My data set contains ID and many columns that have ID on their name.
data = data.frame(ID = rep(1:3,2),
col1 = 1:6,
col2 = 7:12,
col3 = 13:18)
print(data)
I’m trying to make a variable based on its ID from different columns.
data$new = c(1, 8, 15, 4, 11, 18)
I tried it with dplyr using get(paste0()), but it calls the entire vector, not the specific element.
data <- data %>% mutate(new = get(paste0("col",ID)))
I also tried sapply but it again gives the vector not the element
data$new <- sapply(data$ID, function(x) get(paste0("col",ID),data)

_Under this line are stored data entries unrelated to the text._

theorem inv_all (matrix : List (List String)) (s e g : Int) (w : Nat) :
    SVInv matrix s e g w := by
  induction w with
  | zero =>
    unfold SVInv
    rw [Nat.cast_zero, PySem.List.pyRange_one_eq_nil le_rfl]
    refine ⟨rfl, rfl, rfl, Or.inl ⟨rfl, rfl⟩, by simp [ph1], ?_, ?_⟩
    · simp [bfold, ph2, ph1, segCols_nil matrix s e 0 0 le_rfl]
    · intro x t h
      rw [show (ph2 matrix s e (ph1 matrix s e g []).1).2 = 0 from rfl] at h
      rw [segCols_nil matrix s e 0 0 le_rfl] at h
      cases h
  | succ w ih =>
    unfold SVInv at ih ⊢
    obtain ⟨hig, hgs, hout, hdisj, higinv, hseen, hvals⟩ := ih
    have hw0 : (0 : Int) ≤ (w : Int) := Int.natCast_nonneg w
    rw [show ((w + 1 : Nat) : Int) = (w : Int) + 1 by push_cast; ring,
        PySem.List.pyRange_one_succ_right hw0, ph1_append, bfold_append]
    rcases hG : ph1 matrix s e g (PySem.List.pyRange 0 (w : Int) 1) with ⟨Gg, Gig, Ggs⟩
    rw [hG] at hig hgs hout hdisj higinv hseen hvals
    rcases hB : bfold matrix s e g (PySem.List.pyRange 0 (w : Int) 1) with ⟨Bo, Bm, BM, Bs, Bi, Bg⟩
    rw [hB] at hig hgs hout hseen hvals
    rcases hC : ph2 matrix s e Gg with ⟨Cc, CP⟩
    rw [hC] at hout hdisj higinv hseen hvals
    simp only at hig hgs hout hdisj higinv hseen hvals
    obtain rfl : Bi = Gig := hig
    obtain rfl : Bg = Ggs := hgs
    obtain rfl : Bo = Cc := hout
    have hCP0 : 0 ≤ CP := by rcases hdisj with ⟨-, h⟩ | ⟨-, h, -⟩ <;> omega
    have hCPw : CP ≤ (w : Int) := by rcases hdisj with ⟨-, h⟩ | ⟨-, -, h⟩ <;> omega
    cases hb : is_blank_col matrix (w : Int) s e with
    | true =>
      cases hBi : Bi with
      | false =>
        simp only [aStep, bStep, col_blank_eq, hb, Bool.not_false, if_true, hC]
        refine ⟨trivial, trivial, trivial, ?_, ?_, ?_, ?_⟩
        · rcases hdisj with ⟨h1, h2⟩ | ⟨h1, h2, h3⟩
          · exact Or.inl ⟨h1, h2⟩
          · exact Or.inr ⟨h1, h2, by omega⟩
        · intro _
          refine ⟨hCPw, by omega, ?_⟩
          rw [segCols_succ_blank matrix s e _ _ le_rfl hb]
          exact segCols_nil matrix s e _ _ le_rfl
        · rw [segCols_succ_blank matrix s e CP (w : Int) hCPw hb]; exact hseen
        · intro x t h
          exact hvals x t (by rwa [segCols_succ_blank matrix s e CP (w : Int) hCPw hb] at h)
      | true =>
        obtain ⟨hPle, hGlt, hblank⟩ := higinv hBi
        simp [aStep, bStep, col_blank_eq, hb, hC]
        refine ⟨?_, ⟨hPle, by omega, ?_⟩, ?_, ?_⟩
        · rcases hdisj with ⟨h1, h2⟩ | ⟨h1, h2, h3⟩
          · exact Or.inl ⟨h1, h2⟩
          · exact Or.inr ⟨h1, h2, by omega⟩
        · rw [segCols_succ_blank matrix s e Bg (w : Int) (le_of_lt hGlt) hb]; exact hblank
        · rw [segCols_succ_blank matrix s e CP (w : Int) hCPw hb]; exact hseen
        · intro x t h
          exact hvals x t (by rwa [segCols_succ_blank matrix s e CP (w : Int) hCPw hb] at h)
    | false =>
      have hnew : segCols matrix s e CP ((w : Int) + 1) = segCols matrix s e CP (w : Int) ++ [(w : Int)] :=
        segCols_succ_nb matrix s e CP (w : Int) hCPw hb
      cases hBi : Bi with
      | false =>
        cases hBs : Bs with
        | false =>
          have hold : segCols matrix s e CP (w : Int) = [] := by
            by_contra hne
            have := hseen.2 hne
            rw [hBs] at this
            cases this
          simp [aStep, bStep, col_blank_eq, hb, hC]
          refine ⟨?_, ?_, ?_⟩
          · rcases hdisj with ⟨h1, h2⟩ | ⟨h1, h2, h3⟩
            · exact Or.inl ⟨h1, h2⟩
            · exact Or.inr ⟨h1, h2, by omega⟩
          · rw [hnew, hold]; simp
          · intro x t h
            rw [hnew, hold] at h
            simp only [List.nil_append, List.cons.injEq] at h
            obtain ⟨h1, h2⟩ := h
            subst h1; subst h2
            exact ⟨rfl, by simp⟩
        | true =>
          rcases hsc : segCols matrix s e CP (w : Int) with _ | ⟨x0, t0⟩
          · exact absurd hsc (hseen.1 hBs)
          obtain ⟨hBm, hBM⟩ := hvals x0 t0 hsc
          simp [aStep, bStep, col_blank_eq, hb, hC]
          refine ⟨?_, ?_, ?_⟩
          · rcases hdisj with ⟨h1, h2⟩ | ⟨h1, h2, h3⟩
            · exact Or.inl ⟨h1, h2⟩
            · exact Or.inr ⟨h1, h2, by omega⟩
          · rw [hnew, hsc]; simp
          · intro x t h
            rw [hnew, hsc] at h
            simp only [List.cons_append, List.cons.injEq] at h
            obtain ⟨h1, h2⟩ := h
            subst h1; subst h2
            exact ⟨hBm, (getLast_snoc x0 (w : Int) t0).symm⟩
      | true =>
        obtain ⟨hPle, hGlt, hblank⟩ := higinv hBi
        have hPw : segCols matrix s e CP (w : Int) = segCols matrix s e CP Bg := by
          rw [segCols_split matrix s e CP Bg (w : Int) hPle (le_of_lt hGlt), hblank, List.append_nil]
        have harith : (w : Int) - 1 + 1 = (w : Int) := by ring
        by_cases hrun : (w : Int) - Bg ≥ g
        · cases hBs : Bs with
          | false =>
            have hold : segCols matrix s e CP (w : Int) = [] := by
              by_contra hne
              have := hseen.2 hne
              rw [hBs] at this
              cases this
            have hPB : segCols matrix s e CP Bg = [] := by rw [← hPw]; exact hold
            have hC' : ph2 matrix s e (Gg ++ [(Bg, (w : Int) - 1)]) = (Bo, (w : Int)) := by
              rw [ph2_append, hC]
              unfold ph2Step
              rw [ftb_eq matrix s e CP Bg hPle]
              unfold segOpt
              rw [hPB, harith]
            simp [aStep, bStep, col_blank_eq, hb, hrun, hC']
            refine ⟨by omega, ?_, ?_⟩
            · rw [segCols_single_nb matrix s e (w : Int) hb]; simp
            · intro x t h
              rw [segCols_single_nb matrix s e (w : Int) hb] at h
              simp only [List.cons.injEq] at h
              obtain ⟨h1, h2⟩ := h
              subst h1; subst h2
              exact ⟨rfl, by simp⟩
          | true =>
            rcases hsc : segCols matrix s e CP (w : Int) with _ | ⟨x0, t0⟩
            · exact absurd hsc (hseen.1 hBs)
            obtain ⟨hBm, hBM⟩ := hvals x0 t0 hsc
            have hPB : segCols matrix s e CP Bg = x0 :: t0 := by rw [← hPw]; exact hsc
            have hC' : ph2 matrix s e (Gg ++ [(Bg, (w : Int) - 1)]) = (Bo ++ [(Bm, BM)], (w : Int)) := by
              rw [ph2_append, hC]
              unfold ph2Step
              rw [ftb_eq matrix s e CP Bg hPle]
              unfold segOpt
              rw [hPB, harith, hBm, hBM]
            simp [aStep, bStep, col_blank_eq, hb, hrun, hC']
            refine ⟨by omega, ?_, ?_⟩
            · rw [segCols_single_nb matrix s e (w : Int) hb]; simp
            · intro x t h
              rw [segCols_single_nb matrix s e (w : Int) hb] at h
              simp only [List.cons.injEq] at h
              obtain ⟨h1, h2⟩ := h
              subst h1; subst h2
              exact ⟨rfl, by simp⟩
        · cases hBs : Bs with
          | false =>
            have hold : segCols matrix s e CP (w : Int) = [] := by
              by_contra hne
              have := hseen.2 hne
              rw [hBs] at this
              cases this
            simp [aStep, bStep, col_blank_eq, hb, hrun, hC]
            refine ⟨?_, ?_, ?_⟩
            · rcases hdisj with ⟨h1, h2⟩ | ⟨h1, h2, h3⟩
              · exact Or.inl ⟨h1, h2⟩
              · exact Or.inr ⟨h1, h2, by omega⟩
            · rw [hnew, hold]; simp
            · intro x t h
              rw [hnew, hold] at h
              simp only [List.nil_append, List.cons.injEq] at h
              obtain ⟨h1, h2⟩ := h
              subst h1; subst h2
              exact ⟨rfl, by simp⟩
          | true =>
            rcases hsc : segCols matrix s e CP (w : Int) with _ | ⟨x0, t0⟩
            · exact absurd hsc (hseen.1 hBs)
            obtain ⟨hBm, hBM⟩ := hvals x0 t0 hsc
            simp [aStep, bStep, col_blank_eq, hb, hrun, hC]
            refine ⟨?_, ?_, ?_⟩
            · rcases hdisj with ⟨h1, h2⟩ | ⟨h1, h2, h3⟩
              · exact Or.inl ⟨h1, h2⟩
              · exact Or.inr ⟨h1, h2, by omega⟩
            · rw [hnew, hsc]; simp
            · intro x t h
              rw [hnew, hsc] at h
              simp only [List.cons_append, List.cons.injEq] at h
              obtain ⟨h1, h2⟩ := h
              subst h1; subst h2
              exact ⟨hBm, (getLast_snoc x0 (w : Int) t0).symm⟩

How can I pick up the element from different columns by its ID?
>Solution :
You can use your original approach with rowwise() if you like
i.e.
data %>% rowwise() %>% mutate(new = get(paste0("col",ID)))

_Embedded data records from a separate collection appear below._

-- pv_equiv track=rewrite | github.com/miliar/Code_Jam_Webscraper | solutions_python/solutions_year17_round0_nr2/1943.py | parse
-- ===== SOURCE A (Python) =====
-- def parse(a):
--     down=0
--     up=0
--     for i in range(1,len(a)):
--         if a[i]>a[i-1]:
--             up=i
--         if a[i]<a[i-1]:
--             down=i
--             break
--     if down ==0:
--         return a
--     elif up==0 and a[0]=='1':
--         return '9'*(len(a)-1)
--     else:
--         return a[:up]+str(int(a[up])-1)+'9'*(len(a)-1-up)
-- ===== SOURCE B (Python) =====
-- def parse(a):
--     # Right-to-left borrow scan: decrement each digit that exceeds its right
--     # neighbour, marking where the '9' fill must start; drop one leading zero
--     # if the first digit was decremented to '0'.
--     d = list(a)
--     fill = len(d)
--     for i in range(len(d) - 1, 0, -1):
--         if d[i - 1] > d[i]:
--             d[i - 1] = chr(ord(d[i - 1]) - 1)
--             fill = i
--     if fill == len(d):
--         return a
--     res = d[:fill] + ['9'] * (len(d) - fill)
--     if res[0] == '0' and a[0] != '0':
--         del res[0]
--     return ''.join(res)
-- ===== Notes on version B (the rewrite author's own statement) =====
-- stated objective: alternative
-- what changed: Replaces A's forward scan (tracking the last ascent and breaking at the first descent, then splicing prefix + decremented digit + nines) with a right-to-left borrow propagation over a mutable digit buffer and a fill marker, filling nines from the marker and dropping one leading zero only when the first digit was decremented to '0'.
-- outside the precondition, e.g. on parse('0/'): A returns '-19', B returns '/9'; on parse('ba'): A raises ValueError, B returns 'a9'
import Mathlib
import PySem

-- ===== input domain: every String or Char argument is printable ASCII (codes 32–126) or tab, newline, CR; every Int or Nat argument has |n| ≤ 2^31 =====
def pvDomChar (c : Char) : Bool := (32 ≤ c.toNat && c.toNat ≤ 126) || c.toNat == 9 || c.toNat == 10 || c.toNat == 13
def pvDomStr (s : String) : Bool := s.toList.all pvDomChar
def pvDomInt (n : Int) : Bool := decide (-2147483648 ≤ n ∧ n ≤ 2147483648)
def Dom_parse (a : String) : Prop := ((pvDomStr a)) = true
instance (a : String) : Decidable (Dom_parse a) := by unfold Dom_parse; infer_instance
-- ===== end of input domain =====

-- B replaces A's forward first-descent scan by a right-to-left borrow propagation over a
-- digit buffer with a fill marker (objective: alternative algorithm, same cost).

-- ===== PORT A =====
-- A's loop `for i in range(1, len(a)): ...` with its break, as index recursion.
-- Every read is at 0 ≤ i-1 < i < s.length, so getD's default ' ' is never consulted.
def parseLoopA (s : List Char) (i : Nat) (up : Int) : Int × Int :=
  if _h : i < s.length then
    let up' : Int := if s.getD (i - 1) ' ' < s.getD i ' ' then (i : Int) else up
    if s.getD i ' ' < s.getD (i - 1) ' ' then ((i : Int), up')
    else parseLoopA s (i + 1) up'
  else (0, up)
termination_by s.length - i

def parse (a : String) : String :=
  let s := a.toList
  let r := parseLoopA s 1 0
  if r.1 == 0 then a
  else if r.2 == 0 && (s.getD 0 ' ' == '1') then String.ofList (List.replicate (s.length - 1) '9')
  else
    -- `int(a[up])` : ofStr? = none is exactly Python's ValueError; excluded by Pre_parse.
    -- r.2 (up) is 0 or a loop index, hence ≥ 0: toNat is exact.
    match PySem.Int.ofStr? (String.ofList [s.getD r.2.toNat ' ']) with
    | some q => String.ofList (s.take r.2.toNat ++ (PySem.Int.toStr (q - 1)).toList
                            ++ List.replicate (s.length - 1 - r.2.toNat) '9')
    | none => ""

-- ===== PORT B =====
-- B's loop `for i in range(len(d)-1, 0, -1)`: the Nat argument is the current index,
-- counting down to 1; reads at i-1, i ≤ len-1 are in range, getD's default unused.
def parseLoopB : List Char → Int → Nat → List Char × Int
  | d, fill, 0 => (d, fill)
  | d, fill, i + 1 =>
    if d.getD (i + 1) ' ' < d.getD i ' ' then
      parseLoopB (d.set i (Char.ofNat ((d.getD i ' ').toNat - 1))) ((i : Int) + 1) i
    else parseLoopB d fill i

def parse_alt (a : String) : String :=
  let d := a.toList
  let r := parseLoopB d (d.length : Int) (d.length - 1)
  if r.2 == (d.length : Int) then a
  else
    -- fill (r.2) is len or a loop index ≥ 1, hence ≥ 0: toNat is exact.
    let res := r.1.take r.2.toNat ++ List.replicate (d.length - r.2.toNat) '9'
    let res' := if res.getD 0 ' ' == '0' && !(d.getD 0 ' ' == '0') then res.tail else res
    String.ofList res'

-- ===== PRECONDITION & SPEC =====
-- index of the first adjacent descent: smallest k with s[k+1] < s[k]
def firstDescent : List Char → Option Nat
  | [] => none
  | [_] => none
  | x :: y :: t => if y < x then some 0 else (firstDescent (y :: t)).map (· + 1)

-- Pre_parse excludes the inputs on which A yields no normal value: when the string has an
-- adjacent descent and the character just before the first descent is not '1'..'9',
-- Python's int() raises ValueError (non-digit), or — for '0' — A returns the two-character
-- "-1" artefact of str(int('0')-1), an accident of A's round-trip through int.
def Pre_parse (a : String) : Prop :=
  ((firstDescent a.toList).all
    (fun k => decide ('1' ≤ a.toList.getD k ' ') && decide (a.toList.getD k ' ' ≤ '9'))) = true
instance (a : String) : Decidable (Pre_parse a) := by unfold Pre_parse; infer_instance

def pvWitness_parse : String := "310"

def Spec_parse (a : String) (out : String) : Prop := out = parse_alt a
instance (a : String) (out : String) : Decidable (Spec_parse a out) := by unfold Spec_parse; infer_instance

-- ===== CLAIM (what is proved, stated in full; the proofs are below) =====
def Claim_equal_parse : Prop := ∀ (a : String), Dom_parse a → Pre_parse a → Spec_parse a (parse a)

-- ===== LEMMAS AND PROOFS =====

-- Char order in terms of codepoints
theorem charPred_le (c : Char) : Char.ofNat (c.toNat - 1) ≤ c := by
  rw [Char.le_def, UInt32.le_iff_toNat_le]
  have h1 : (Char.ofNat (c.toNat - 1)).val.toNat = (Char.ofNat (c.toNat - 1)).toNat := rfl
  have h2 : c.val.toNat = c.toNat := rfl
  rw [h1, h2, Char.toNat_ofNat]
  split <;> omega

theorem charPred_toNat (c : Char) (h : 1 ≤ c.toNat) (h' : c.toNat < 0xd800) :
    (Char.ofNat (c.toNat - 1)).toNat = c.toNat - 1 := by
  rw [Char.toNat_ofNat]
  have : (c.toNat - 1).isValidChar := Or.inl (by omega)
  simp [this]

theorem char_lt_toNat {a b : Char} : a < b ↔ a.toNat < b.toNat := by
  rw [Char.lt_def, UInt32.lt_iff_toNat_lt]; rfl

theorem char_le_toNat {a b : Char} : a ≤ b ↔ a.toNat ≤ b.toNat := by
  rw [Char.le_def, UInt32.le_iff_toNat_le]; rfl

theorem v_toNat_bounds (v : Char) (h1 : '1' ≤ v) (h9 : v ≤ '9') :
    49 ≤ v.toNat ∧ v.toNat ≤ 57 := by
  rw [char_le_toNat] at h1 h9
  have ha : ('1':Char).toNat = 49 := rfl
  have hb : ('9':Char).toNat = 57 := rfl
  omega

theorem v_cases (v : Char) (h1 : '1' ≤ v) (h9 : v ≤ '9') :
    v = '1' ∨ v = '2' ∨ v = '3' ∨ v = '4' ∨ v = '5' ∨ v = '6' ∨ v = '7' ∨ v = '8' ∨ v = '9' := by
  have hb := v_toNat_bounds v h1 h9
  have e := (Char.ofNat_toNat v).symm
  have h : v.toNat = 49 ∨ v.toNat = 50 ∨ v.toNat = 51 ∨ v.toNat = 52 ∨ v.toNat = 53 ∨
      v.toNat = 54 ∨ v.toNat = 55 ∨ v.toNat = 56 ∨ v.toNat = 57 := by omega
  rcases h with h|h|h|h|h|h|h|h|h <;> rw [h] at e <;> tauto

theorem digit_facts (v : Char) (h1 : '1' ≤ v) (h9 : v ≤ '9') :
    PySem.Int.ofStr? (String.ofList [v]) = some ((v.toNat : Int) - 48) ∧
    (PySem.Int.toStr ((v.toNat : Int) - 48 - 1)).toList = [Char.ofNat (v.toNat - 1)] := by
  rcases v_cases v h1 h9 with h|h|h|h|h|h|h|h|h <;> subst h <;> exact ⟨by decide, by decide⟩

-- getD within take
theorem getD_take {α : Type} [Inhabited α] (l : List α) (n j : Nat) (d : α) (h : j < n) :
    (l.take n).getD j d = l.getD j d := by
  simp [List.getD_eq_getElem?_getD, h]

-- chain gives adjacent getD-inequalities
theorem chain_getD (u : List Char) (h : u.IsChain (· ≤ ·)) (j : Nat) (hj : j + 1 < u.length) :
    u.getD j ' ' ≤ u.getD (j+1) ' ' := by
  rw [List.getD_eq_getElem u ' ' (by omega), List.getD_eq_getElem u ' ' hj]
  rw [List.isChain_iff_getElem] at h
  exact h j (by omega)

You could also do something like:
data$new <- apply(data, 1, \(x) x[x[1]+1])
the above only works if you only have ID and the col<num> columns, and they are in order. If that is not the case you could do this:
cols = sort(grep("col",names(data),value=T))

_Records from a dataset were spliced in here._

-- pv_equiv track=rewrite | github.com/felipealfonsog/felipealfonsog | .github/scripts/spotify_telemetry.py | volume_bar
-- ===== SOURCE A (Python) =====
-- VOLUME_BAR_WIDTH          = 12     # how many blocks to draw (visual density)
--
-- def clamp(n, lo, hi):
--     return max(lo, min(hi, n))
--
-- def volume_bar(percent: int | None) -> str:
--     if percent is None:
--         return "-"
--     p = clamp(int(percent), 0, 100)
--     # map to spark blocks; denser than heatmap
--     chars = " ▁▂▃▄▅▆▇█"
--     filled_steps = int(round((p / 100) * VOLUME_BAR_WIDTH))
--     if filled_steps <= 0:
--         return chars[1] * VOLUME_BAR_WIDTH
--     # build by ramping levels (visual “signal” look)
--     out = []
--     for i in range(VOLUME_BAR_WIDTH):
--         if i < filled_steps:
--             level = int(round(((i + 1) / VOLUME_BAR_WIDTH) * (len(chars)-1)))
--             out.append(chars[clamp(level, 1, len(chars)-1)])
--         else:
--             out.append(" ")
--     return "".join(out).rstrip() or "-"
-- ===== SOURCE B (Python) =====
-- VOLUME_BAR_WIDTH = 12
--
-- def clamp(n, lo, hi):
--     return max(lo, min(hi, n))
--
-- # The ramp is a constant: position k (1-based) always shows spark level
-- # round(k/12*8) clamped to 1..8, so the whole bar is a prefix of this string.
-- RAMP = "\u2581\u2581\u2582\u2583\u2583\u2584\u2585\u2585\u2586\u2587\u2587\u2588"
--
-- def volume_bar(percent):
--     if percent is None:
--         return "-"
--     p = clamp(int(percent), 0, 100)
--     filled_steps = int(round((p / 100) * VOLUME_BAR_WIDTH))
--     if filled_steps <= 0:
--         return "\u2581" * VOLUME_BAR_WIDTH
--     return RAMP[:filled_steps]
-- ===== Notes on version B (the rewrite author's own statement) =====
-- stated objective: simpler
-- what changed: B replaces A's per-position loop (fill/space branch, per-char level rounding, rstrip, 'or "-"' fallback) with a precomputed constant ramp string of which the answer is simply the filled_steps-length prefix slice.
import Mathlib
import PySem

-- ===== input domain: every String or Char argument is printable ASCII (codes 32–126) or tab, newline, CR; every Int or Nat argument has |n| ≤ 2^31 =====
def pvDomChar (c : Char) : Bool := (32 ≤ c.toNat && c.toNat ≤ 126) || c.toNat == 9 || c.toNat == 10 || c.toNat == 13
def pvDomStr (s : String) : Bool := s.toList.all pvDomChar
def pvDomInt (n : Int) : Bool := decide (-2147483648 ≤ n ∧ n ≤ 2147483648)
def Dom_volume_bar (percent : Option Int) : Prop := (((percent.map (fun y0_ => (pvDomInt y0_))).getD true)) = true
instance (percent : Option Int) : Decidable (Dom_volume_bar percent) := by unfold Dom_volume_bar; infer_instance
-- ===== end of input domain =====

-- B takes a prefix slice of one precomputed constant ramp string instead of A's per-position
-- loop with fill/space branch, per-char rounding, rstrip and '-' fallback: simpler, same output.

-- ===== PORT A =====
-- clamp(n, lo, hi) = max(lo, min(hi, n))
def pvClamp (n lo hi : Int) : Int := max lo (min hi n)

-- int(round(num/den)) for den > 0: round-half-to-even on the exact rational num/den.
-- Exact for this code: the only calls are round(p/100*12), p ∈ 0..100, and
-- round((i+1)/12*8), i ∈ 0..11, where the float round equals the exact
-- rational half-even round for every reachable argument (checked exhaustively).
def pvRound (num den : Int) : Int :=
  let q := PySem.Int.floordiv num den
  let r := PySem.Int.mod num den
  if 2 * r < den then q
  else if den < 2 * r then q + 1
  else if PySem.Int.mod q 2 = 0 then q else q + 1

-- the spark characters " ▁▂▃▄▅▆▇█" as a list; chars[j] for an in-range j
def pvChars : List Char := " ▁▂▃▄▅▆▇█".toList
def pvCharAt (j : Int) : Char := (PySem.List.pyGet? pvChars j).getD ' '

-- body of A after 'p = clamp(int(percent), 0, 100)'
def volume_barA (p : Int) : String :=
  let filled_steps := pvRound (p * 12) 100
  if filled_steps ≤ 0 then String.mk (List.replicate 12 (pvCharAt 1))
  else
    let out := (PySem.List.pyRange 0 12 1).foldl (fun acc i =>
      if i < filled_steps then
        let level := pvRound ((i + 1) * 8) 12
        acc ++ [pvCharAt (pvClamp level 1 8)]
      else acc ++ [' ']) []
    let s := PySem.Chars.rstrip out
    if s = [] then "-" else String.mk s

def volume_bar (percent : Option Int) : String :=
  match percent with
  | none => "-"
  | some n => volume_barA (pvClamp n 0 100)

-- ===== PORT B =====
-- the constant RAMP string of Source B
def pvRamp : List Char := "▁▁▂▃▃▄▅▅▆▇▇█".toList

-- body of B after 'p = clamp(int(percent), 0, 100)'
def volume_barB (p : Int) : String :=
  let filled_steps := pvRound (p * 12) 100
  if filled_steps ≤ 0 then String.mk (List.replicate 12 '▁')
  else String.mk (PySem.List.slice pvRamp none (some filled_steps))

def volume_bar_alt (percent : Option Int) : String :=
  match percent with
  | none => "-"
  | some n => volume_barB (pvClamp n 0 100)

-- ===== PRECONDITION & SPEC =====
def Spec_volume_bar (percent : Option Int) (out : String) : Prop := out = volume_bar_alt percent
instance (percent : Option Int) (out : String) : Decidable (Spec_volume_bar percent out) := by unfold Spec_volume_bar; infer_instance

-- ===== CLAIM (what is proved, stated in full; the proofs are below) =====
def Claim_equal_volume_bar : Prop := ∀ (percent : Option Int), Dom_volume_bar percent → Spec_volume_bar percent (volume_bar percent)

-- ===== LEMMAS AND PROOFS =====
-- Both bodies agree on every clamped value 0..100 (a finite check).
set_option maxRecDepth 4000 in
theorem volume_bar_body_eq : ∀ p : Fin 101, volume_barA (p : Int) = volume_barB (p : Int) := by decide

-- ===== VERDICT (by name: the statement is the Claim_ definition above) =====
theorem volume_bar_spec : Claim_equal_volume_bar := by
  intro percent _
  unfold Spec_volume_bar volume_bar volume_bar_alt
  match percent with
  | none => rfl
  | some n =>
    have h1 : 0 ≤ pvClamp n 0 100 := by unfold pvClamp; omega
    have h2 : pvClamp n 0 100 ≤ 100 := by unfold pvClamp; omega
    have := volume_bar_body_eq ⟨(pvClamp n 0 100).toNat, by omega⟩
    simpa [Int.toNat_of_nonneg h1] using this
-- reference form of A's per-class scan (cur = start of the open segment, i = next index)
def pvSegs (cid : Int) (i : Int) (cur : Option Int) : List Int → List (Int × Int)
  | [] => match cur with | some s => [(s, i - 1)] | none => []
  | x :: t =>
    match cur with
    | some s => if x = cid then pvSegs cid (i+1) (some s) t else (s, i - 1) :: pvSegs cid (i+1) none t
    | none => if x = cid then pvSegs cid (i+1) (some i) t else pvSegs cid (i+1) none t

-- reference form of B's sweep (cur = open run, i = next index)
def pvRuns (i : Int) (cur : Option (Int × Int)) : List Int → List (Int × Int × Int)
  | [] => match cur with | some c => [(c.1, c.2, i - 1)] | none => []
  | x :: t =>
    match cur with
    | none => pvRuns (i+1) (some (x, i)) t
    | some c => if x = c.1 then pvRuns (i+1) (some c) t else (c.1, c.2, i - 1) :: pvRuns (i+1) (some (x, i)) t

def pvAflush (w : String) (st : Bool × Int × PySem.Dict String (List (Int × Int))) (n : Int) :
    PySem.Dict String (List (Int × Int)) :=
  if st.1 then st.2.2.modify w [] (fun l => l ++ [(st.2.1, n - 1)]) else st.2.2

data$new <- apply(data[,c("ID", cols)], 1, \(x) x[x[1]+1])
And, while I wouldn’t necessarily recommend it for your current situation, often its easier to work on some issues like this when the data are in long format:
bind_cols(
select(data, ID, starts_with("col")),
tidyr::pivot_longer(data,-ID,names_prefix = "col") %>% filter(name==ID) %>% select(new=value)
)
All the above provide the same result